Available data:

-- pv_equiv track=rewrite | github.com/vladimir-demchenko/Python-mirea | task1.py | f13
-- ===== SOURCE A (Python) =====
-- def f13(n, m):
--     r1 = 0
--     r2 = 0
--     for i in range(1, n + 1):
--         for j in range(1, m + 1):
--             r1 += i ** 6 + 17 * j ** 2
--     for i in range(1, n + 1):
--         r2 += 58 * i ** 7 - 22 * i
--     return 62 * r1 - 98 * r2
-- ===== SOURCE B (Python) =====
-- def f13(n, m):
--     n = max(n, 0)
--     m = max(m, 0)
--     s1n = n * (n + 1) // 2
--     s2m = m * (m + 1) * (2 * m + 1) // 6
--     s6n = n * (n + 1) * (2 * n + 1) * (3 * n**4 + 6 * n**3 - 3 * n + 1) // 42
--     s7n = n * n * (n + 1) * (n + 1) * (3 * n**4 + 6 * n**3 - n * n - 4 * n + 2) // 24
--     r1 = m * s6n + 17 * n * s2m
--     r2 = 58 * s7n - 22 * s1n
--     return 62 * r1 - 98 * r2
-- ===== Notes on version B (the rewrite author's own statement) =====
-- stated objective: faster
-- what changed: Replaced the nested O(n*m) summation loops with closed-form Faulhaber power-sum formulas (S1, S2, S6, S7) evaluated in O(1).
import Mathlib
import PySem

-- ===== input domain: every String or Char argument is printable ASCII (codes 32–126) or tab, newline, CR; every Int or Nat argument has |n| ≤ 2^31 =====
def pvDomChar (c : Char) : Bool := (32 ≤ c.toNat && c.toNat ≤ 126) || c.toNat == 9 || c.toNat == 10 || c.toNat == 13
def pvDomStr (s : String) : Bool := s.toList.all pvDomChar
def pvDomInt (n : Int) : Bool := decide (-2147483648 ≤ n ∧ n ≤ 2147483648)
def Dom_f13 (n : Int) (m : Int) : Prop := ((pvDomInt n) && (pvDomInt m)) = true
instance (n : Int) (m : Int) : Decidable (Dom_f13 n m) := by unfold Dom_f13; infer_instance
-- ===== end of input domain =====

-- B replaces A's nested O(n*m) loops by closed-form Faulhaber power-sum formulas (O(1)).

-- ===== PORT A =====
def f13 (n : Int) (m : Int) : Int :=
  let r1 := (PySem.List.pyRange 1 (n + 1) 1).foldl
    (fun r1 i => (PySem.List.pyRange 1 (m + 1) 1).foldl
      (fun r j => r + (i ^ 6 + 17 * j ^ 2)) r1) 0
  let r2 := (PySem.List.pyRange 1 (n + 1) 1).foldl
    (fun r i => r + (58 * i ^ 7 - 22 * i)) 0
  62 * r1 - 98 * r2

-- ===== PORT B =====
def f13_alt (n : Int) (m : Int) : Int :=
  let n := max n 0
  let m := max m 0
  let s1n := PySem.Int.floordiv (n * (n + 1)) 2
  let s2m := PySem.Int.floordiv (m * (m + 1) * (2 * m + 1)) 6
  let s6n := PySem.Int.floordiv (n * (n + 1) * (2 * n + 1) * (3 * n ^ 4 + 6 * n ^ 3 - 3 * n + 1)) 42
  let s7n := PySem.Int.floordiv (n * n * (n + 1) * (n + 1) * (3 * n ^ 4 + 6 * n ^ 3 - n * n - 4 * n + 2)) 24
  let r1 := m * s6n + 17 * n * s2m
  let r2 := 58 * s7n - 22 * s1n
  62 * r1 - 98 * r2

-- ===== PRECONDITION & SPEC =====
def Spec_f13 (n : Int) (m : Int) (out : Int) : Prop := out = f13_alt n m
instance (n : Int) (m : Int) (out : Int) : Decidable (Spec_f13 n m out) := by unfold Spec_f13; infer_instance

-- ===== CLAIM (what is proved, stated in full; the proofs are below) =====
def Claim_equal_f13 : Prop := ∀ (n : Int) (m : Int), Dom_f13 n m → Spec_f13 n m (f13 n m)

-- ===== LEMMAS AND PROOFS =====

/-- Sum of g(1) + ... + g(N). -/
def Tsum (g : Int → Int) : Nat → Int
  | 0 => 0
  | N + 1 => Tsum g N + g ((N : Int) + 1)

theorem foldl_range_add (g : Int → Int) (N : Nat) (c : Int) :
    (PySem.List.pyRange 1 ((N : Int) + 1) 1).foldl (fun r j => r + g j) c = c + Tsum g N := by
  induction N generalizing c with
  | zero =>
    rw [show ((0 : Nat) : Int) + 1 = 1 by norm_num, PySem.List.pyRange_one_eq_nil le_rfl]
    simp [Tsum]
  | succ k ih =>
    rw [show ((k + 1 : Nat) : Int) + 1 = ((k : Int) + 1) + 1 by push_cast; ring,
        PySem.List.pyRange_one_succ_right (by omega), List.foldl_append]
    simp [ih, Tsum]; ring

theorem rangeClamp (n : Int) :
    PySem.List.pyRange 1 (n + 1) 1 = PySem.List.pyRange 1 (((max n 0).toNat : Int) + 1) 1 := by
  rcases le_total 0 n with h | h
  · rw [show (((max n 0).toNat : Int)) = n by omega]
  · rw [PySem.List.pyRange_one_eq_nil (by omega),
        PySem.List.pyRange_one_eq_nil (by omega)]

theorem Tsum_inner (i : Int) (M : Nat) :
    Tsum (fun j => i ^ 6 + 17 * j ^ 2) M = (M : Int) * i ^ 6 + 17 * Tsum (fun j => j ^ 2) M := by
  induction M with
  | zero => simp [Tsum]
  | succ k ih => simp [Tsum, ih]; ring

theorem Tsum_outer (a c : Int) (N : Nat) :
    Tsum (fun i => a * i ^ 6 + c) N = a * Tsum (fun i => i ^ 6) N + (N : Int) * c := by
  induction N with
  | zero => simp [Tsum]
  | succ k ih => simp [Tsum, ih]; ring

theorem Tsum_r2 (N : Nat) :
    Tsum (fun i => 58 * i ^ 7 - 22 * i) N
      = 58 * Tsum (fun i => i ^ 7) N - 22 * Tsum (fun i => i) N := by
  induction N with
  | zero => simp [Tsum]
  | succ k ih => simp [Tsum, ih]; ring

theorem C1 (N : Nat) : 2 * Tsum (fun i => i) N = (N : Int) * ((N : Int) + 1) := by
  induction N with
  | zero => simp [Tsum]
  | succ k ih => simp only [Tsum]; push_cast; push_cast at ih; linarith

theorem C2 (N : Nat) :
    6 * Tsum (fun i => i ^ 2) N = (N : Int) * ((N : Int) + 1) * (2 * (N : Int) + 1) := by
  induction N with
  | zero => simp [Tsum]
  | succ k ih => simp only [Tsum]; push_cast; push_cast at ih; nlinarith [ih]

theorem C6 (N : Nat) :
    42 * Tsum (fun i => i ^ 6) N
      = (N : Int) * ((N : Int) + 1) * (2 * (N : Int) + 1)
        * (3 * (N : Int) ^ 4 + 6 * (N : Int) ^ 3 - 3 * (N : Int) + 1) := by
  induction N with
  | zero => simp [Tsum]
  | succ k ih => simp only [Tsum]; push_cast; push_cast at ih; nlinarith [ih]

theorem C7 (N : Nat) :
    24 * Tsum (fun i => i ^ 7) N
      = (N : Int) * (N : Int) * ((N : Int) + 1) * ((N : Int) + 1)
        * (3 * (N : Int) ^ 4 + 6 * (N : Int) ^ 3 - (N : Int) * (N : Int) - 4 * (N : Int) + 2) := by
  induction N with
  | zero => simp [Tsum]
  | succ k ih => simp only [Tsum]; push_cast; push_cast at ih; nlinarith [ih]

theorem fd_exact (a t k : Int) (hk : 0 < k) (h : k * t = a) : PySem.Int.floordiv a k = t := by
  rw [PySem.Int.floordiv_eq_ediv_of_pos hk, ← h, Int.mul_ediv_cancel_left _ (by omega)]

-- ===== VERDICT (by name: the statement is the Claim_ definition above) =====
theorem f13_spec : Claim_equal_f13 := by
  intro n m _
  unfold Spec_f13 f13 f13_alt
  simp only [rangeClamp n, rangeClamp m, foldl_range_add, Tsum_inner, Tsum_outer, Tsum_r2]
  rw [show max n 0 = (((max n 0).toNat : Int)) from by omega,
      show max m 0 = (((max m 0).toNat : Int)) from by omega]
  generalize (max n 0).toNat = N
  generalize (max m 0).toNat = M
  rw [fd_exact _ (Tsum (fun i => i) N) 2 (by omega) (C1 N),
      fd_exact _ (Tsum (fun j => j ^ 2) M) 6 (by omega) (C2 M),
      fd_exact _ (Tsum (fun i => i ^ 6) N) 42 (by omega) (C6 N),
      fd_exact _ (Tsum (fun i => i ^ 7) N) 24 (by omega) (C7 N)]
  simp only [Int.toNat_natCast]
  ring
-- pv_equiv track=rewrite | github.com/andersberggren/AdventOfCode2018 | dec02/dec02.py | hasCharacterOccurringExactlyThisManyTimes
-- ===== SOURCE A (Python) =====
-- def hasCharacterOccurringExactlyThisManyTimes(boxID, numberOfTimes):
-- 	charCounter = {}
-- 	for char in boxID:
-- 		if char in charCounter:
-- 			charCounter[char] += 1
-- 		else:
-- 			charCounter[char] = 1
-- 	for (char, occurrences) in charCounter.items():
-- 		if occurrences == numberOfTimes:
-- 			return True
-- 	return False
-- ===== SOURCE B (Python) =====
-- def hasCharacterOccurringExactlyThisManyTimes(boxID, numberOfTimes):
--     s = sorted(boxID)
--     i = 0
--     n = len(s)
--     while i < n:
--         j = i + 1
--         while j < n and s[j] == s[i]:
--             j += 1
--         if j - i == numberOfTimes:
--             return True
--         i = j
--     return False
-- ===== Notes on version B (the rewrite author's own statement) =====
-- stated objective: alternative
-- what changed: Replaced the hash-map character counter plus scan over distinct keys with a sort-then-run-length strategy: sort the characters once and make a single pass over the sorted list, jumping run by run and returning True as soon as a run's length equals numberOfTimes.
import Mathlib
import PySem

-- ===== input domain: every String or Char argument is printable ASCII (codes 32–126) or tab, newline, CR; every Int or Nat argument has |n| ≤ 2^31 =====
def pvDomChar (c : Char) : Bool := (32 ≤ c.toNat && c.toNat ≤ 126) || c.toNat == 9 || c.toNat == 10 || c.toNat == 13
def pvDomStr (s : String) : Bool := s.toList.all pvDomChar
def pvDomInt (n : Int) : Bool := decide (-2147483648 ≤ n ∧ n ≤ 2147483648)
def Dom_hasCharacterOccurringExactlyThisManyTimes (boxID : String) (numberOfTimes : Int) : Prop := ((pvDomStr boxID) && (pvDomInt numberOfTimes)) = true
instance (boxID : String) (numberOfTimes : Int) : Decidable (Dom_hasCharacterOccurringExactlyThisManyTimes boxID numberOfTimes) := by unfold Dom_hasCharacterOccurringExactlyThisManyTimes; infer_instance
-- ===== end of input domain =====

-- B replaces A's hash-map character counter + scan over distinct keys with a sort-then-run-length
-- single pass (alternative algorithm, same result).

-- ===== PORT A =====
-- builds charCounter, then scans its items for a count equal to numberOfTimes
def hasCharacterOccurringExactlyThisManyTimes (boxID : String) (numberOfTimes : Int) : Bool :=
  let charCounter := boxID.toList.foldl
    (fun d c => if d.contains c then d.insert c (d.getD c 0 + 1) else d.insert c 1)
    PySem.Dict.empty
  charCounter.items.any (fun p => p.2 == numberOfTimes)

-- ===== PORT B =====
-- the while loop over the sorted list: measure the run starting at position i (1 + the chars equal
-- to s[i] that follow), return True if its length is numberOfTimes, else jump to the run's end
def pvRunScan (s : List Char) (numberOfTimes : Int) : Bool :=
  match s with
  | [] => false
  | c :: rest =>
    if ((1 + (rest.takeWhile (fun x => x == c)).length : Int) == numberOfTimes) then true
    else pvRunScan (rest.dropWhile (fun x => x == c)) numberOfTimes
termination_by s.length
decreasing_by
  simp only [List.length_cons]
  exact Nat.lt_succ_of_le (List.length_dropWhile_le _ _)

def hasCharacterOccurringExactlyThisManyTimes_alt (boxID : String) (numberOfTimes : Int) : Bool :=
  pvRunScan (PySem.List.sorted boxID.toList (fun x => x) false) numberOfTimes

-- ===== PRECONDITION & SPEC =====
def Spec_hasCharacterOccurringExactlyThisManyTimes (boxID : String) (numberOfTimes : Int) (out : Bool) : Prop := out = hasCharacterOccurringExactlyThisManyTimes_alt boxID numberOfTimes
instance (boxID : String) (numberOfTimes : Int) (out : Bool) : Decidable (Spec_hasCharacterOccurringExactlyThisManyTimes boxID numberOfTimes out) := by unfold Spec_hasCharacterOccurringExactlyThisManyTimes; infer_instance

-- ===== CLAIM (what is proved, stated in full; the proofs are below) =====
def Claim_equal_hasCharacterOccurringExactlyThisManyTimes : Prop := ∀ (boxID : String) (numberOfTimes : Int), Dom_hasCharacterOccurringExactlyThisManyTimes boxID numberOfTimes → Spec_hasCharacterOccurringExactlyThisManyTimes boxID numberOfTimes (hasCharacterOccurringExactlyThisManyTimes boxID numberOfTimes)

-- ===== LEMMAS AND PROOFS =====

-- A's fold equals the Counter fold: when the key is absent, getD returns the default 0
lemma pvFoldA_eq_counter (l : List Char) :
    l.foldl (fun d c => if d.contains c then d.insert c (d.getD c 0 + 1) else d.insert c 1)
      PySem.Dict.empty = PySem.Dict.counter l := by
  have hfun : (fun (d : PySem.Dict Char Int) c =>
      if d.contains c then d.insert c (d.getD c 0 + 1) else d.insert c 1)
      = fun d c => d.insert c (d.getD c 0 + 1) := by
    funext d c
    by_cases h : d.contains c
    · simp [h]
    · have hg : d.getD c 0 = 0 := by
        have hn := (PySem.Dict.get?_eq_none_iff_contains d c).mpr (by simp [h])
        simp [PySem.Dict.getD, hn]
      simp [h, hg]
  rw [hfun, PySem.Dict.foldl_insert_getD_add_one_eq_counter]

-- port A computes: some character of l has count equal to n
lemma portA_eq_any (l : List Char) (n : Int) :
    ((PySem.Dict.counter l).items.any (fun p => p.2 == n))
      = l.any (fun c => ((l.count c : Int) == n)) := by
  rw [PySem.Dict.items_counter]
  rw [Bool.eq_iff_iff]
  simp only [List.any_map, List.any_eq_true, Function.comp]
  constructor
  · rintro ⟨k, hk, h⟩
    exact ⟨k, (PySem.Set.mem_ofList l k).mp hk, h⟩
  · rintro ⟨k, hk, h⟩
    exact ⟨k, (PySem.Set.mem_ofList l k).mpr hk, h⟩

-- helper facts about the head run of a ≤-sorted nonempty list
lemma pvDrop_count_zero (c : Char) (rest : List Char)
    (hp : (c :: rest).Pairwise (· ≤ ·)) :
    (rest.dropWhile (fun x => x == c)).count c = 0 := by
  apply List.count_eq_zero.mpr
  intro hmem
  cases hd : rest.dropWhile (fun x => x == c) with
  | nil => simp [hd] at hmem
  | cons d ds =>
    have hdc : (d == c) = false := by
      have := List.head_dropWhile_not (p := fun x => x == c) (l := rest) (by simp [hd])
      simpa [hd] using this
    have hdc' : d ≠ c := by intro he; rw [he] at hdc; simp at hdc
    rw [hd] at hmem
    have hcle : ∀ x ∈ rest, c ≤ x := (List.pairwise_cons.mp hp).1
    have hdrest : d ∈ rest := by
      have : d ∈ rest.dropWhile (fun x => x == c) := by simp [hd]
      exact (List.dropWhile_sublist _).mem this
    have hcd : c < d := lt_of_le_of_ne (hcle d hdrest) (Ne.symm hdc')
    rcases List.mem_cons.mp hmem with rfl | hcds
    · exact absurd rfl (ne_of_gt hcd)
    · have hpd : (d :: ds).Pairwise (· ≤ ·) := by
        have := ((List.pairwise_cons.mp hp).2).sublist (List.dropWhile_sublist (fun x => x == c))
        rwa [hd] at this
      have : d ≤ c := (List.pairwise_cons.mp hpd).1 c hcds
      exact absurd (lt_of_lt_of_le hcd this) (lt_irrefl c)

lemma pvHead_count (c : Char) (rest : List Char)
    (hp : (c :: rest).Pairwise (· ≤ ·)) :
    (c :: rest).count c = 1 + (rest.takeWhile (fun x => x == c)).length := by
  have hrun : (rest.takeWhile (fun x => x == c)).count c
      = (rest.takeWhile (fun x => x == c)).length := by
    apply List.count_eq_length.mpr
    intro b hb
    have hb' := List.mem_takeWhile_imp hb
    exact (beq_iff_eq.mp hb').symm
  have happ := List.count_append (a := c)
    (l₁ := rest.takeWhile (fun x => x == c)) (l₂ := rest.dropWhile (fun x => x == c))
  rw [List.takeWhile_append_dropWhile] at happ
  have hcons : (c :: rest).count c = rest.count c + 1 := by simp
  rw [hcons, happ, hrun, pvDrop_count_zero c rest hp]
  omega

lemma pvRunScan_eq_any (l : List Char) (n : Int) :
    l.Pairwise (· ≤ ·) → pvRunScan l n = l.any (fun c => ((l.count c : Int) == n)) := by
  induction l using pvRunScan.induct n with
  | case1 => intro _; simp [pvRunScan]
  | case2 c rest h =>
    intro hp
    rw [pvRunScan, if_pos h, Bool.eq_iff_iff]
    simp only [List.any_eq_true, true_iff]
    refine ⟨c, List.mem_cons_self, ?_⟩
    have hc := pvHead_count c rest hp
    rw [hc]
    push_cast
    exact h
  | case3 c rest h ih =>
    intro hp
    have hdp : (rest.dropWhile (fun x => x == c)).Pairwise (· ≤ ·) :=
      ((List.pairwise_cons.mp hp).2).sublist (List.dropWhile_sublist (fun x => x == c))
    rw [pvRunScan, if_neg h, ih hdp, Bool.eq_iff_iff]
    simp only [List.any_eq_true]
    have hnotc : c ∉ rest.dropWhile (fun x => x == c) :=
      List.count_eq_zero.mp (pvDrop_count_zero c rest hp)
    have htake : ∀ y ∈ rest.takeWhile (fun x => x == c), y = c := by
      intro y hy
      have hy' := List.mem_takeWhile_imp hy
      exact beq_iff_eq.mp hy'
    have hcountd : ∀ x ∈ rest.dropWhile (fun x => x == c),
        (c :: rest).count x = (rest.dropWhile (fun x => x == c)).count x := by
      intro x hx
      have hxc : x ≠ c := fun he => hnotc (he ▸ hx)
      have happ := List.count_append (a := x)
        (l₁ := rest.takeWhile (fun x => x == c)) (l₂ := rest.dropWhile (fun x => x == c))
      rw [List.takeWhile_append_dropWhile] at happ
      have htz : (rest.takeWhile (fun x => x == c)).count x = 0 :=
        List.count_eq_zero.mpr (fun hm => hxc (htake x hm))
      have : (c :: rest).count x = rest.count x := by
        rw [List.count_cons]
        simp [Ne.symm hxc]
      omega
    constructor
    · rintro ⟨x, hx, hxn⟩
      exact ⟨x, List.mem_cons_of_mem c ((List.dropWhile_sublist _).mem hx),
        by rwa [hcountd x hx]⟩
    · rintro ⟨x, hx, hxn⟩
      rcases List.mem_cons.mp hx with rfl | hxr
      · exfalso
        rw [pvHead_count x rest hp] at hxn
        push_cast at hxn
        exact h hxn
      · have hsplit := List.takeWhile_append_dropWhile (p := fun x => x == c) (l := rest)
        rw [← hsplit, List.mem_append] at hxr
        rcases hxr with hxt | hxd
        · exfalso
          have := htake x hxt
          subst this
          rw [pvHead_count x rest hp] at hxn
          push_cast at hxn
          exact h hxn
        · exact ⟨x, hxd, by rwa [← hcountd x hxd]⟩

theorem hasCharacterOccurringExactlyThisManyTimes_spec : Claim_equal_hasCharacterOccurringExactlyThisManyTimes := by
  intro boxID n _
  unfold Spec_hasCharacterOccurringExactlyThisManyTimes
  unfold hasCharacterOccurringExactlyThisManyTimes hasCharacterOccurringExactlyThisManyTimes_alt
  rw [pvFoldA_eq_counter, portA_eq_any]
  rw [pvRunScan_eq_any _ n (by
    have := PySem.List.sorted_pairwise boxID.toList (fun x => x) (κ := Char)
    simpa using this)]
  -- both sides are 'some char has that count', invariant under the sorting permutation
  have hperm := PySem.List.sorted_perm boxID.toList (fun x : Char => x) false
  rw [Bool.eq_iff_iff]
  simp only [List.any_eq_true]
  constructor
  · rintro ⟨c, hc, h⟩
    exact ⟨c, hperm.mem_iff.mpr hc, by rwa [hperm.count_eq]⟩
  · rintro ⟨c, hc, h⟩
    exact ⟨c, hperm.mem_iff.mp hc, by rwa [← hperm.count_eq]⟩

Work request:
Using the entries above, extract exactly the span from the line with "(rest.dropWhile (fun x => x == c)).count c" to the line with "rw [hd] at hmem", both lines included; leave out everything else.

Solution to this exercise:
    (rest.dropWhile (fun x => x == c)).count c = 0 := by
  apply List.count_eq_zero.mpr
  intro hmem
  cases hd : rest.dropWhile (fun x => x == c) with
  | nil => simp [hd] at hmem
  | cons d ds =>
    have hdc : (d == c) = false := by
      have := List.head_dropWhile_not (p := fun x => x == c) (l := rest) (by simp [hd])
      simpa [hd] using this
    have hdc' : d ≠ c := by intro he; rw [he] at hdc; simp at hdc
    rw [hd] at hmem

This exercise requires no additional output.